En los días previos a la caída de Goma, el doctor Thierno Balde dormía con un casco y un chaleco antibalas junto a su cama. Los proyectiles sacudían las paredes de su hotel. Los disparos atravesaban la oscuridad. Noche tras noche, este médico de 44 años de Guinea se aferraba a la esperanza de que la ciudad sitiada resistiera de alguna manera. Entonces, una mañana de finales de enero, llegó la llamada: él y el personal internacional restante debían ser evacuados… inmediatamente.

“Tomamos el último vuelo que salió”, recuerda.

Horas más tarde, Goma (la capital de Kivu del Norte, en el este de la República Democrática del Congo) estaba en manos del M23. El grupo rebelde tutsi, respaldado por Ruanda, acababa de lograr su victoria militar más audaz en la región.

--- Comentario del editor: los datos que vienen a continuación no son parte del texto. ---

-- pv_equiv track=rewrite | github.com/Zinkov/Mid-Exam_exercise | 01. Cooking_mastercalss.py | flour_cost
-- ===== SOURCE A (Python) =====
-- def flour_cost(price, students):
--     total_price = 0
--     for x in range(1, students + 1):
--         if x % 5 == 0:
--             total_price += 0
--         else:
--             total_price += price
--     return total_price
-- ===== SOURCE B (Python) =====
-- def flour_cost(price, students):
--     s = max(students, 0)
--     return price * (s - s // 5)
-- ===== Notes on version B (the rewrite author's own statement) =====
-- stated objective: faster
-- what changed: Replaced the per-student loop with the closed form price * (s - s//5), where s = max(students, 0).
import Mathlib
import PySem

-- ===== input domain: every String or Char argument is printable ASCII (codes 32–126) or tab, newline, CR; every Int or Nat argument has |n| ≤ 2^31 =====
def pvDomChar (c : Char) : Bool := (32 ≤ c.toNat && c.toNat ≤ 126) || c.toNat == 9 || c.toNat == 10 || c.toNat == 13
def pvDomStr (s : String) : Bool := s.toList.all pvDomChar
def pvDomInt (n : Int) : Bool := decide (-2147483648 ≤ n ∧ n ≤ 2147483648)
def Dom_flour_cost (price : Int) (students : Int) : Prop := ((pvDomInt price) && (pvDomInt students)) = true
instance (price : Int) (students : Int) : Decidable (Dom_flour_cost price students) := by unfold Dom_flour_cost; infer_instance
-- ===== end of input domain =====

-- B replaces A's per-student loop by the closed form price * (s - s//5); objective: faster (O(1) vs O(n)).

-- ===== PORT A =====
def flour_cost (price : Int) (students : Int) : Int :=
  (PySem.List.pyRange 1 (students + 1) 1).foldl
    (fun total_price x =>
      if PySem.Int.mod x 5 == 0 then total_price + 0 else total_price + price) 0

-- ===== PORT B =====
def flour_cost_alt (price : Int) (students : Int) : Int :=
  price * (max students 0 - PySem.Int.floordiv (max students 0) 5)

-- ===== PRECONDITION & SPEC =====
def Spec_flour_cost (price : Int) (students : Int) (out : Int) : Prop := out = flour_cost_alt price students
instance (price : Int) (students : Int) (out : Int) : Decidable (Spec_flour_cost price students out) := by unfold Spec_flour_cost; infer_instance

-- ===== CLAIM (what is proved, stated in full; the proofs are below) =====
def Claim_equal_flour_cost : Prop := ∀ (price : Int) (students : Int), Dom_flour_cost price students → Spec_flour_cost price students (flour_cost price students)

-- ===== LEMMAS AND PROOFS =====

-- loop invariant: the fold over range(1, n+1) equals the closed form, by induction on n
lemma flour_loop_closed (price : Int) (n : Nat) :
    (PySem.List.pyRange 1 ((n : Int) + 1) 1).foldl
      (fun total_price x =>
        if PySem.Int.mod x 5 == 0 then total_price + 0 else total_price + price) 0
      = price * ((n : Int) - (n : Int) / 5) := by
  induction n with
  | zero => simp [PySem.List.pyRange_one_eq_nil]
  | succ k ih =>
    have hsplit : PySem.List.pyRange 1 ((k : Int) + 1 + 1) 1
        = PySem.List.pyRange 1 ((k : Int) + 1) 1 ++ [(k : Int) + 1] :=
      PySem.List.pyRange_one_succ_right (by omega)
    push_cast
    rw [hsplit, List.foldl_append, ih]
    simp only [List.foldl_cons, List.foldl_nil]
    rw [PySem.Int.mod_eq_emod_of_pos (by omega)]
    by_cases h5 : ((k : Int) + 1) % 5 = 0
    · have hq : ((k : Int) + 1) / 5 = (k : Int) / 5 + 1 := by omega
      simp only [h5, beq_self_eq_true, if_true, hq]
      ring
    · have hb : (((k : Int) + 1) % 5 == 0) = false := by simp [h5]
      have hq : ((k : Int) + 1) / 5 = (k : Int) / 5 := by omega
      rw [hb]
      simp only [Bool.false_eq_true, if_false, hq]
      ring

-- ===== VERDICT (by name: the statement is the Claim_ definition above) =====
theorem flour_cost_spec : Claim_equal_flour_cost := by
  intro price students _
  unfold Spec_flour_cost flour_cost flour_cost_alt
  by_cases hs : 0 ≤ students
  · obtain ⟨n, rfl⟩ := Int.eq_ofNat_of_zero_le hs
    rw [max_eq_left hs, PySem.Int.floordiv_eq_ediv_of_pos (show (0:Int) < 5 by omega)]
    exact flour_loop_closed price n
  · rw [PySem.List.pyRange_one_eq_nil (by omega)]
    simp [max_eq_right (le_of_not_ge hs)]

Para la mayoría, eso habría sido el final de la historia: un escape por poco, una misión truncada. Pero mientras el avión despegaba de la pista, él supo que regresaría.

La única pregunta era: ¿qué tan pronto?

El doctor Thierno Baldé, de 45 años, dirigió la respuesta de la OMS en Goma, en el este de la República Democrática del Congo (RDC), después de que la ciudad cayera en manos de los rebeldes del M23, en febrero de 2025.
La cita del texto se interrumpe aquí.